瀘州城南,巨大的城牆豁口處,早已沒了之前混亂的平民。
取而代之的,是川軍瀘州城防團拚湊起來的督戰隊,架著十幾挺輕重機槍,死死堵住了豁口入口。
地上橫七豎八躺著十幾具潰兵的屍體——都是剛纔想逃進城裏,被督戰隊當場槍斃的。
“都給老子頂上去!軍座有令!棄城者,殺無赦!後退一步,老子當場崩了他!”
城防團團長紅著眼睛嘶吼,手裏的盒子炮頂在一個瑟瑟發抖的潰兵連長腦門上。
他是劉湘的心腹,臨走前接到了死命令:哪怕戰至最後一兵一卒,也要把龍嘯雲拖在瀘州城下,絕不能讓他輕易入城。
豁口兩側殘存的城牆斷壁後,川軍殘兵架起了機槍,甚至把幾門迫擊炮拖了上來,死死對準了城外逼近的鋼鐵洪流。
他們知道躲不過去了,也逃不掉了,被逼到了絕路,反而生出了困獸猶鬥的凶性。
“放!給老子往死裡打!”
隨著團長一聲令下,豁口處瞬間火力全開!
機槍子彈如同雨點般潑向沖在最前麵的坦克,叮叮噹噹打在裝甲板上,濺起一連串的火星,卻根本無法撼動鋼鐵巨獸分毫。

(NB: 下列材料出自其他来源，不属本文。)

-- pv_equiv track=rewrite | github.com/setheum/setheum | scripts/prdoc.py | map_files_to_crates
-- ===== SOURCE A (Python) =====
-- def map_files_to_crates(files, workspace_crates):
--     affected_crates = set()
--     # Sort crates by path length descending to match most specific path first
--     sorted_crates = sorted(workspace_crates.items(), key=lambda x: len(x[1]), reverse=True)
--
--     for file_path in files:
--         for name, path in sorted_crates:
--             if not path: # root crate
--                 continue
--             if file_path.startswith(path + "/"):
--                 affected_crates.add(name)
--                 break
--         else:
--             # If no specific crate path matched, it might be the root crate
--             # But usually we only care about sub-crates in a workspace
--             pass
--     return sorted(list(affected_crates))
-- ===== SOURCE B (Python) =====
-- def map_files_to_crates(files, workspace_crates):
--     # Index crates by path once; for each file scan its '/' boundaries from the
--     # deepest outward and take the first (= most specific) crate hit.
--     crate_by_path = {}
--     for name, path in workspace_crates.items():
--         if path and path not in crate_by_path:
--             crate_by_path[path] = name
--     affected = set()
--     for file_path in files:
--         for i in range(len(file_path) - 1, -1, -1):
--             if file_path[i] == "/":
--                 name = crate_by_path.get(file_path[:i])
--                 if name is not None:
--                     affected.add(name)
--                     break
--     return sorted(affected)
-- ===== Notes on version B (the rewrite author's own statement) =====
-- stated objective: faster
-- what changed: Instead of sorting all crates by path length and scanning the whole crate list per file, B builds a path->crate dict once and for each file walks its '/' boundaries deepest-first, taking the first dict hit.
import Mathlib
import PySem

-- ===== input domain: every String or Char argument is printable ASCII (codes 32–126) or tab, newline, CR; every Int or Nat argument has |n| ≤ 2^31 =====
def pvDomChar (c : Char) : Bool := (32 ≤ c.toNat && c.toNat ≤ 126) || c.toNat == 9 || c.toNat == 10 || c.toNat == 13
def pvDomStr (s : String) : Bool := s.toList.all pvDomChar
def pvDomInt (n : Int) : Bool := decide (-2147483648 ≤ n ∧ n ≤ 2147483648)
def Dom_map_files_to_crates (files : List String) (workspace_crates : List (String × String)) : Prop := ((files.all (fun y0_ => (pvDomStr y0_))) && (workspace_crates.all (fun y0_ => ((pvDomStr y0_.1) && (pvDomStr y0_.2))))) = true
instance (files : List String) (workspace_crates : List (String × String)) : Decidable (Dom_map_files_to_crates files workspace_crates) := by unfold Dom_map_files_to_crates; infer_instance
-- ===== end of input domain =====
-- ---- the straight-of-three check ----

def pvTrip : List Char → Bool
  | [] => false
  | c :: rest => pvWin c rest || pvTrip rest

def pvTriple (j : Nat) : List Char :=
  [Char.ofNat (97 + j), Char.ofNat (98 + j), Char.ofNat (99 + j)]

theorem pvScan_straight (w : List Char) : ∀ i s fp t p,
    (pvScanB w i s fp t p).2.1 = (s || pvTrip w) := by
  induction w with
  | nil => intro i s fp t p; simp [pvScanB, pvTrip]
  | cons c rest ih =>
    intro i s fp t p
    cases fp <;>
      (simp only [pvScanB, pvTrip]
       split <;> (try split) <;> rw [ih] <;> simp [Bool.or_assoc])

theorem pvWin_iff (c : Char) (rest : List Char) :
    pvWin c rest = true ↔ ∃ j < 24, pvTriple j <+: (c :: rest) := by
  constructor
  · intro h
    match rest with
    | a :: b :: t =>
      simp only [pvWin, Bool.and_eq_true, decide_eq_true_eq] at h
      obtain ⟨⟨⟨h1, h2⟩, ha⟩, hb⟩ := h
      rw [pvChLe] at h1 h2
      have h1' : 97 ≤ c.toNat := by simpa using h1
      have h2' : c.toNat ≤ 120 := by simpa using h2
      refine ⟨c.toNat - 97, by omega, ?_⟩
      have e1 : 97 + (c.toNat - 97) = c.toNat := by omega
      have e2 : 98 + (c.toNat - 97) = c.toNat + 1 := by omega
      have e3 : 99 + (c.toNat - 97) = c.toNat + 2 := by omega
      simp only [pvTriple, e1, e2, e3, Char.ofNat_toNat, ← ha, ← hb]
      simp [List.cons_prefix_cons]
    | [] => simp [pvWin] at h
    | [a] => simp [pvWin] at h
  · rintro ⟨j, hj, t, ht⟩
    have hn : (Char.ofNat (97 + j)).toNat = 97 + j := pvChToNatOf _ (by omega)
    match rest with
    | [] => simp [pvTriple] at ht
    | [a] => simp [pvTriple] at ht
    | a :: b :: t2 =>
      simp only [pvTriple, List.cons_append, List.nil_append] at ht
      injection ht with e1 rest1
      injection rest1 with e2 rest2
      injection rest2 with e3 _
      subst e1; subst e2; subst e3
      simp only [pvWin, Bool.and_eq_true, decide_eq_true_eq]
      refine ⟨⟨⟨?_, ?_⟩, ?_⟩, ?_⟩
      · rw [pvChLe, hn, show 'a'.toNat = 97 from rfl]; omega
      · rw [pvChLe, hn, show 'x'.toNat = 120 from rfl]; omega
      · rw [hn]; congr 1; omega
      · rw [hn]; congr 1; omega

theorem pvTrip_iff (w : List Char) :
    pvTrip w = true ↔ ∃ j < 24, pvTriple j <:+: w := by
  induction w with
  | nil =>
    simp only [pvTrip, Bool.false_eq_true, false_iff]
    rintro ⟨j, hj, h⟩
    have := h.length_le
    simp [pvTriple] at this
  | cons c rest ih =>
    simp only [pvTrip, Bool.or_eq_true, pvWin_iff, ih]
    constructor
    · rintro (⟨j, hj, h⟩ | ⟨j, hj, h⟩)
      · exact ⟨j, hj, h.isInfix⟩
      · exact ⟨j, hj, h.trans (List.infix_cons_iff.2 (Or.inr (List.infix_refl _)))⟩
    · rintro ⟨j, hj, h⟩
      rcases List.infix_cons_iff.1 h with h' | h'
      · exact Or.inl ⟨j, hj, h'⟩
      · exact Or.inr ⟨j, hj, h'⟩

theorem pvSliceAlpha : ∀ j ∈ List.range 24,
    PySem.List.slice pvAlpha (some (j : Int)) (some ((j : Int) + 3)) = pvTriple j := by decide

theorem pvStraightA_iff (w : List Char) : ∀ n i, 24 - i = n →
    (pvStraightLoopA w i = true ↔
      ∃ j, i ≤ j ∧ j < 24 ∧ PySem.Chars.isIn (PySem.List.slice pvAlpha (some (j : Int)) (some ((j : Int) + 3))) w = true) := by
  intro n
  induction n with
  | zero =>
    intro i hi
    rw [pvStraightLoopA, if_neg (by omega)]
    simp only [Bool.false_eq_true, false_iff]
    rintro ⟨j, h1, h2, _⟩
    omega
  | succ n ihn =>
    intro i hi
    rw [pvStraightLoopA, if_pos (by omega)]
    by_cases h : PySem.Chars.isIn (PySem.List.slice pvAlpha (some (i : Int)) (some ((i : Int) + 3))) w = true
    · simp only [h, if_true, true_iff]
      exact ⟨i, le_refl i, by omega, h⟩
    · rw [if_neg h, ihn (i + 1) (by omega)]
      constructor
      · rintro ⟨j, h1, h2, h3⟩; exact ⟨j, by omega, h2, h3⟩
      · rintro ⟨j, h1, h2, h3⟩
        refine ⟨j, ?_, h2, h3⟩
        rcases Nat.eq_or_lt_of_le h1 with rfl | h'
        · exact absurd h3 h
        · omega

theorem pvStraightA_eq_trip (w : List Char) : pvStraightLoopA w 0 = pvTrip w := by
  rw [Bool.eq_iff_iff, pvStraightA_iff w 24 0 rfl, pvTrip_iff]
  constructor
  · rintro ⟨j, _, hj, h⟩
    refine ⟨j, hj, ?_⟩
    rw [pvSliceAlpha j (List.mem_range.2 hj)] at h
    exact (PySem.Chars.isIn_iff_infix _ _).1 h
  · rintro ⟨j, hj, h⟩
    exact ⟨j, Nat.zero_le _, hj, by
      rw [pvSliceAlpha j (List.mem_range.2 hj)]
      exact (PySem.Chars.isIn_iff_infix _ _).2 h⟩

-- ---- the two-pairs check ----

-- state machine B runs on the successive pair letters (first_pair, two_pairs)
def pvG : Option Char → Bool → List Char → Bool
  | _, two, [] => two
  | none, two, c :: ps => pvG (some c) two ps
  | some d, two, c :: ps => pvG (some d) (two || decide (c ≠ d)) ps

theorem pvScanB_cons (c : Char) (rest : List Char) (iol st : Bool) (fp : Option Char)
    (two pp : Bool) :
    pvScanB (c :: rest) iol st fp two pp =
      (if !pp && pvNextIs c rest then
        match fp with
        | none => pvScanB rest (iol || decide (c ∈ ['i', 'o', 'l'])) (st || pvWin c rest) (some c) two true
        | some d => pvScanB rest (iol || decide (c ∈ ['i', 'o', 'l'])) (st || pvWin c rest) (some d) (two || decide (c ≠ d)) true
      else pvScanB rest (iol || decide (c ∈ ['i', 'o', 'l'])) (st || pvWin c rest) fp two false) := rfl

theorem pvScan_pairs (w : List Char) : ∀ i s fp two,
    (pvScanB w i s fp two false).2.2 = pvG fp two (pvPairsLoopA w) := by
  induction w using pvPairsLoopA.induct with
  | case1 => intro i s fp two; cases fp <;> simp [pvScanB, pvPairsLoopA, pvG]
  | case2 x => intro i s fp two; cases fp <;> simp [pvScanB, pvPairsLoopA, pvNextIs, pvG]
  | case3 b rest ih =>
    intro i s fp two
    rw [pvScanB_cons, if_pos (by simp [pvNextIs])]
    cases fp with
    | none =>
      show (pvScanB (b :: rest) _ _ (some b) two true).2.2 = _
      rw [pvScanB_cons, if_neg (by simp), ih]
      rw [pvPairsLoopA]
      simp only [if_pos rfl]
      rfl
    | some d =>
      show (pvScanB (b :: rest) _ _ (some d) (two || decide (b ≠ d)) true).2.2 = _
      rw [pvScanB_cons, if_neg (by simp), ih]
      rw [pvPairsLoopA]
      simp only [if_pos rfl]
      rfl
  | case4 a b rest hne ih =>
    intro i s fp two
    have hd : decide (b = a) = false := by simp; exact fun h => hne h.symm
    rw [pvScanB_cons, if_neg (by simp [pvNextIs, hd]), ih]
    rw [pvPairsLoopA, if_neg hne]

theorem pvG_some (ps : List Char) : ∀ d two,
    pvG (some d) two ps = (two || ps.any fun x => decide (x ≠ d)) := by
  induction ps with
  | nil => intro d two; simp [pvG]
  | cons c t ih => intro d two; show pvG (some d) (two || decide (c ≠ d)) t = _; rw [ih]; simp [Bool.or_assoc]

theorem pvG_none (ps : List Char) :
    pvG none false ps = (match ps with
      | [] => false
      | c :: t => t.any fun x => decide (x ≠ c)) := by
  cases ps with
  | nil => rfl
  | cons c t => rw [pvG, pvG_some]; simp

theorem pvNodup_two_le (s : List Char) (h : s.Nodup) :
    2 ≤ s.length ↔ ∃ a ∈ s, ∃ b ∈ s, a ≠ b := by
  constructor
  · intro hl
    match s, hl with
    | a :: b :: t, _ =>
      refine ⟨a, by simp, b, by simp, ?_⟩
      intro hab
      subst hab
      simp [List.nodup_cons] at h
  · rintro ⟨a, ha, b, hb, hab⟩
    match s with
    | [] => simp at ha
    | [x] =>
      simp at ha hb
      subst ha; subst hb; exact absurd rfl hab
    | x :: y :: t => simp [Nat.le_add_left]

theorem pvPairs_iff (ps : List Char) :
    pvG none false ps = decide (2 ≤ PySem.Set.len (PySem.Set.ofList ps)) := by
  rw [pvG_none, Bool.eq_iff_iff, decide_eq_true_eq]
  have hset : (2 ≤ PySem.Set.len (PySem.Set.ofList ps)) ↔ ∃ a ∈ ps, ∃ b ∈ ps, a ≠ b := by
    unfold PySem.Set.len
    rw [show ((2 : Int) ≤ ((PySem.Set.ofList ps).length : Int)) ↔ 2 ≤ (PySem.Set.ofList ps).length by exact_mod_cast Iff.rfl]
    rw [pvNodup_two_le _ (PySem.Set.nodup_ofList ps)]
    simp [PySem.Set.mem_ofList]
  rw [hset]
  cases ps with
  | nil => simp
  | cons c t =>
    simp only [List.any_eq_true, decide_eq_true_eq]
    constructor
    · rintro ⟨x, hx, hxc⟩
      exact ⟨c, by simp, x, by simp [hx], fun h => hxc h.symm⟩
    · rintro ⟨a, ha, b, hb, hab⟩
      simp only [List.mem_cons] at ha hb
      rcases ha with rfl | ha <;> rcases hb with rfl | hb
      · exact absurd rfl hab
      · exact ⟨b, hb, fun h => hab h.symm⟩
      · exact ⟨a, ha, hab⟩
      · by_cases hac : a = c
        · subst hac; exact ⟨b, hb, fun h => hab h.symm⟩
        · exact ⟨a, ha, hac⟩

迫擊炮炮彈呼嘯著落下,在坦克周圍炸起團團煙塵,卻連履帶都炸不毀。
沖在最前麵的幾輛PanzerIII坦克,連停頓都沒有。
炮塔微微調整,炮口直指豁口處的機槍火力點。
“轟!轟!轟!”
數發50毫米高爆彈接連出膛,精準地砸在了豁口的防禦陣地上。
劇烈的爆炸瞬間掀飛了機槍掩體,碎石、血肉、槍械零件漫天飛舞,剛才還嘶吼的督戰隊團長,連慘叫都沒發出來,就被炮彈炸成了碎片。

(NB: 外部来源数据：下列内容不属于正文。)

-- pv_equiv track=rewrite | github.com/subindhar-techie/validation_suite | src/modules/mno_file_validator/core/simoda_validator.py | _find_iccid_line_number
-- ===== SOURCE A (Python) =====
-- from typing import List, Tuple, Optional, Callable
--
-- def _find_iccid_line_number(iccid: str, lines: List[str]) -> int:
--     """Find the line number where an ICCID might be present with formatting issues"""
--     variations = [
--         iccid,
--         f'"{iccid}"',
--         f"'{iccid}'",
--         iccid.replace('', ' ').strip(),
--     ]
--
--     for line_num, line in enumerate(lines, 1):
--         for variation in variations:
--             if variation in line:
--                 return line_num
--
--     # If not found, check for partial matches
--     for line_num, line in enumerate(lines, 1):
--         if iccid[:10] in line:
--             return line_num
--
--     return 0
-- ===== SOURCE B (Python) =====
-- def _find_iccid_line_number(iccid, lines):
--     """Single pass: return first full-variation match immediately; keep the
--     first partial-match line as a fallback returned only after the scan."""
--     variations = (
--         iccid,
--         f'"{iccid}"',
--         f"'{iccid}'",
--         iccid.replace('', ' ').strip(),
--     )
--     partial = iccid[:10]
--     first_partial = 0
--     for line_num, line in enumerate(lines, 1):
--         if any(v in line for v in variations):
--             return line_num
--         if first_partial == 0 and partial in line:
--             first_partial = line_num
--     return first_partial
-- ===== Notes on version B (the rewrite author's own statement) =====
-- stated objective: alternative
-- what changed: Replaced A's two sequential full scans (full-variation pass, then a separate partial-match pass) with a single pass over enumerate(lines, 1) that returns immediately on a full match and keeps the first partial-match line number in an accumulator returned as fallback.
import Mathlib
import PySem

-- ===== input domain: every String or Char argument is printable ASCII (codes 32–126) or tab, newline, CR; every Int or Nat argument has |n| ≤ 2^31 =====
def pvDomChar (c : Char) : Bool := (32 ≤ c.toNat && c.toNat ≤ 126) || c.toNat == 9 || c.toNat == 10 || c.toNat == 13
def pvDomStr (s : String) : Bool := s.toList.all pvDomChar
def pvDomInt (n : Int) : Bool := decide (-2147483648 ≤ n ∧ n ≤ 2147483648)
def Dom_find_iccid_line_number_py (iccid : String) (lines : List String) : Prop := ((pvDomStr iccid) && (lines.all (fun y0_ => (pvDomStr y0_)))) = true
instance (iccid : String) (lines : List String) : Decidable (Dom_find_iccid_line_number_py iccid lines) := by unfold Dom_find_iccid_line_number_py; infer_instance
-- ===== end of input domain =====

-- ===== PORT A =====
-- B changes: one pass with a first-partial accumulator instead of A's two sequential scans; objective: alternative single-pass decomposition.
-- A's variations list (iccid, "iccid", 'iccid', iccid.replace('', ' ').strip())
def pvVariations (iccid : String) : List String :=
  [iccid, "\"" ++ iccid ++ "\"", "'" ++ iccid ++ "'",
   PySem.Str.strip (PySem.Str.replace iccid "" " ")]

-- A's first loop: first line (1-based from n) containing any variation; none if no line does
def pvLoopFull (vars : List String) : List String → Int → Option Int
  | [], _ => none
  | l :: rest, n =>
    if vars.any (fun v => PySem.Str.isIn v l) then some n else pvLoopFull vars rest (n + 1)

-- A's second loop: first line containing iccid[:10]; none if no line does
def pvLoopPartial (p : String) : List String → Int → Option Int
  | [], _ => none
  | l :: rest, n =>
    if PySem.Str.isIn p l then some n else pvLoopPartial p rest (n + 1)

def find_iccid_line_number_py (iccid : String) (lines : List String) : Int :=
  match pvLoopFull (pvVariations iccid) lines 1 with
  | some k => k
  | none =>
    match pvLoopPartial (PySem.Str.slice iccid none (some 10)) lines 1 with
    | some k => k
    | none => 0

-- ===== PORT B =====
-- B's single loop: return n at the first full match, else carry the first partial-match line in fp
def pvLoopB (vars : List String) (p : String) : List String → Int → Int → Int
  | [], _, fp => fp
  | l :: rest, n, fp =>
    if vars.any (fun v => PySem.Str.isIn v l) then n
    else pvLoopB vars p rest (n + 1) (if fp = 0 ∧ PySem.Str.isIn p l then n else fp)

def find_iccid_line_number_py_alt (iccid : String) (lines : List String) : Int :=
  pvLoopB (pvVariations iccid) (PySem.Str.slice iccid none (some 10)) lines 1 0

-- ===== PRECONDITION & SPEC =====
def Spec_find_iccid_line_number_py (iccid : String) (lines : List String) (out : Int) : Prop := out = find_iccid_line_number_py_alt iccid lines
instance (iccid : String) (lines : List String) (out : Int) : Decidable (Spec_find_iccid_line_number_py iccid lines out) := by unfold Spec_find_iccid_line_number_py; infer_instance

-- ===== CLAIM (what is proved, stated in full; the proofs are below) =====
def Claim_equal_find_iccid_line_number_py : Prop := ∀ (iccid : String) (lines : List String), Dom_find_iccid_line_number_py iccid lines → Spec_find_iccid_line_number_py iccid lines (find_iccid_line_number_py iccid lines)

-- ===== LEMMAS AND PROOFS =====
-- Invariant relating B's single pass to A's two loops, for any positive start index n.
theorem pvLoopB_eq (vars : List String) (p : String) (lines : List String) :
    ∀ (n fp : Int), 0 < n →
      pvLoopB vars p lines n fp =
        match pvLoopFull vars lines n with
        | some k => k
        | none =>
          if fp = 0 then
            match pvLoopPartial p lines n with
            | some k => k
            | none => 0
          else fp := by
  induction lines with
  | nil => intro n fp _; simp [pvLoopB, pvLoopFull, pvLoopPartial]
  | cons l rest ih =>
    intro n fp hn
    by_cases hfull : vars.any (fun v => PySem.Str.isIn v l) = true
    · have h1 : ∃ x ∈ vars, PySem.Chars.isIn x.toList l.toList = true := by simpa using hfull
      simp [pvLoopB, pvLoopFull, h1]
    · have h1 : ¬ ∃ x ∈ vars, PySem.Chars.isIn x.toList l.toList = true := by simpa using hfull
      simp only [pvLoopB, pvLoopFull, pvLoopPartial, List.any_eq_true, PySem.Str.isIn_eq,
        h1, if_false]
      rw [ih (n + 1) _ (by omega)]
      by_cases hpart : PySem.Chars.isIn p.toList l.toList = true
      · by_cases hfp : fp = 0
        · simp only [hfp, hpart, and_true, if_true]
          cases pvLoopFull vars rest (n + 1) with
          | some k => simp
          | none => simp [show ¬ n = 0 by omega]
        · simp [hfp, hpart]
      · simp [hpart]

-- ===== VERDICT (by name: the statement is the Claim_ definition above) =====
theorem find_iccid_line_number_py_spec : Claim_equal_find_iccid_line_number_py := by
  intro iccid lines _
  unfold Spec_find_iccid_line_number_py find_iccid_line_number_py find_iccid_line_number_py_alt
  rw [pvLoopB_eq _ _ _ 1 0 (by omega)]
  simp
-- pvQ restated on windows
lemma pvQ_eq_win (cs : List Char) (i : Nat) :
    pvQ cs i = (((pvWin cs (i + 7)).map Prod.fst == pvPal) &&
      decide (2 ≤ ((pvWin cs (i + 7)).countP (fun w => w.2) : Int) ∧
              ((pvWin cs (i + 7)).countP (fun w => w.2) : Int) < 7)) := by
  have hwin : pvWin cs (i + 7) = ((cs.drop i).take 7).map pvPair := by
    rw [pvWin_eq_slice cs (i + 7) (by omega), show i + 7 - 7 = i by omega]
  have hfst : (pvWin cs (i + 7)).map Prod.fst = PySem.Chars.lower ((cs.drop i).take 7) := by
    rw [hwin, List.map_map]
    rfl
  have hcnt : (pvWin cs (i + 7)).countP (fun w => w.2)
      = ((cs.drop i).take 7).countP (fun c => PySem.Chars.isupper c) := by
    rw [hwin, List.countP_map]
    rfl
  have hslice : PySem.List.slice cs (some (i : Int)) (some ((i : Int) + 7))
      = (cs.drop i).take 7 := by
    simpa using PySem.List.slice_natCast_add cs i 7
  have hlow : PySem.Chars.lower ((cs.drop i).take 7)
      = ((PySem.Chars.lower cs).drop i).take 7 := by
    show ((cs.drop i).take 7).map _ = ((cs.map _).drop i).take 7
    rw [List.map_take, List.map_drop]
  have hsw : PySem.Chars.startswith ((PySem.Chars.lower cs).drop i) pvPal
      = (PySem.Chars.lower ((cs.drop i).take 7) == pvPal) := by
    rw [Bool.eq_iff_iff, PySem.Chars.startswith_iff, beq_iff_eq, hlow]
    constructor
    · intro hpre
      have := List.prefix_iff_eq_take.1 hpre
      simpa [pvPal] using this.symm
    · intro heq
      exact List.prefix_iff_eq_take.2 (by simpa [pvPal] using heq.symm)
  rw [pvQ, hsw, hfst, hcnt, hslice]
  congr 1
  rw [Bool.eq_iff_iff]
  simp only [decide_eq_true_eq]
  constructor <;> (rintro ⟨h1, h2⟩; exact ⟨by exact_mod_cast h1, by exact_mod_cast h2⟩)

坦克重新啟動,以碾壓之勢,轟隆隆碾過殘破的防禦工事,碾過滿地的屍體和武器,重重地駛入了瀘州城內。
緊隨其後的生化人士兵,三人一組,呈散兵線沖入城內,交替掩護,對著斷壁後殘存的川軍士兵,展開了精準的清掃。
可瀘州城,終究是川南經營了數十年的核心重鎮。
城內街巷縱橫,院落密集,根本不是平原野戰。
劉湘留下的兩萬多川軍殘部,被督戰隊逼到了絕路,又抱著“巷戰能抵消對方重炮和坦克優勢”的幻想,依託著街道兩側的磚石房屋、街口堡壘,展開了瘋狂的、頑強的巷戰抵抗。
“砰!砰!”
臨街的二層小樓裡,川軍的步槍手對著街道上的生化人士兵連連射擊。
下一秒,沖在前麵的坦克直接調轉炮口,一發高爆彈轟了過去。
整棟二層小樓在爆炸聲中轟然坍塌,裏麵的抵抗瞬間化為烏有。
可剛清理完這一處,旁邊的巷子口、對麵的當鋪櫃枱後、甚至地下的排水溝裡,都有川軍士兵鑽出來射擊。
他們熟悉地形,打一槍換一個地方,用各種方式遲滯著部隊的推進速度。
更有悍不畏死的川軍敢死隊,身上綁滿了手榴彈,趁著煙塵掩護,嗷嗷叫著沖向坦克,想要和鋼鐵巨獸同歸於盡。
可他們剛衝出來幾步,就被隨行步兵的機槍精準掃倒,身上的手榴彈殉爆,炸成一團血霧。
北岸指揮車上,龍嘯雲放下望遠鏡,眉頭皺了起來。
他就是個穿越前的普通上班族,沒受過什麼專業的巷戰指揮訓練,更不懂什麼精妙的穿插戰術。
他手裏有的,是用不完的炮彈,是不怕傷亡的生化人士兵,是碾壓一切的鋼鐵火力。
既然川軍想躲在房子裏打,那就把藏著人的房子,連帶著裏麵的人,一起轟碎就完事了。
他沒有任何猶豫,一把抓起無線電,對著城內的先鋒部隊和後方的重炮陣地,直接下達了最簡單粗暴,也最有效的命令:
“聽著!別跟老子玩什麼逐屋清剿的花活!”
“所有坦克、步兵炮,遇到抵抗的房屋、街口,直接給我轟平!”
“重炮陣地,給我延伸轟擊!瀘州城內,川軍的指揮部、兵營、軍火庫、預設抵抗據點,坐標早就給你們標好了!給我往死裡炸!不用怕誤傷,炮彈管夠!”
“我隻要結果!天黑之前,徹底肅清瀘州城內所有抵抗!誰敢擋路,就給我連人帶房子,一起炸成齏粉!”
命令一下,整個瀘州城,瞬間變成了新的煉獄。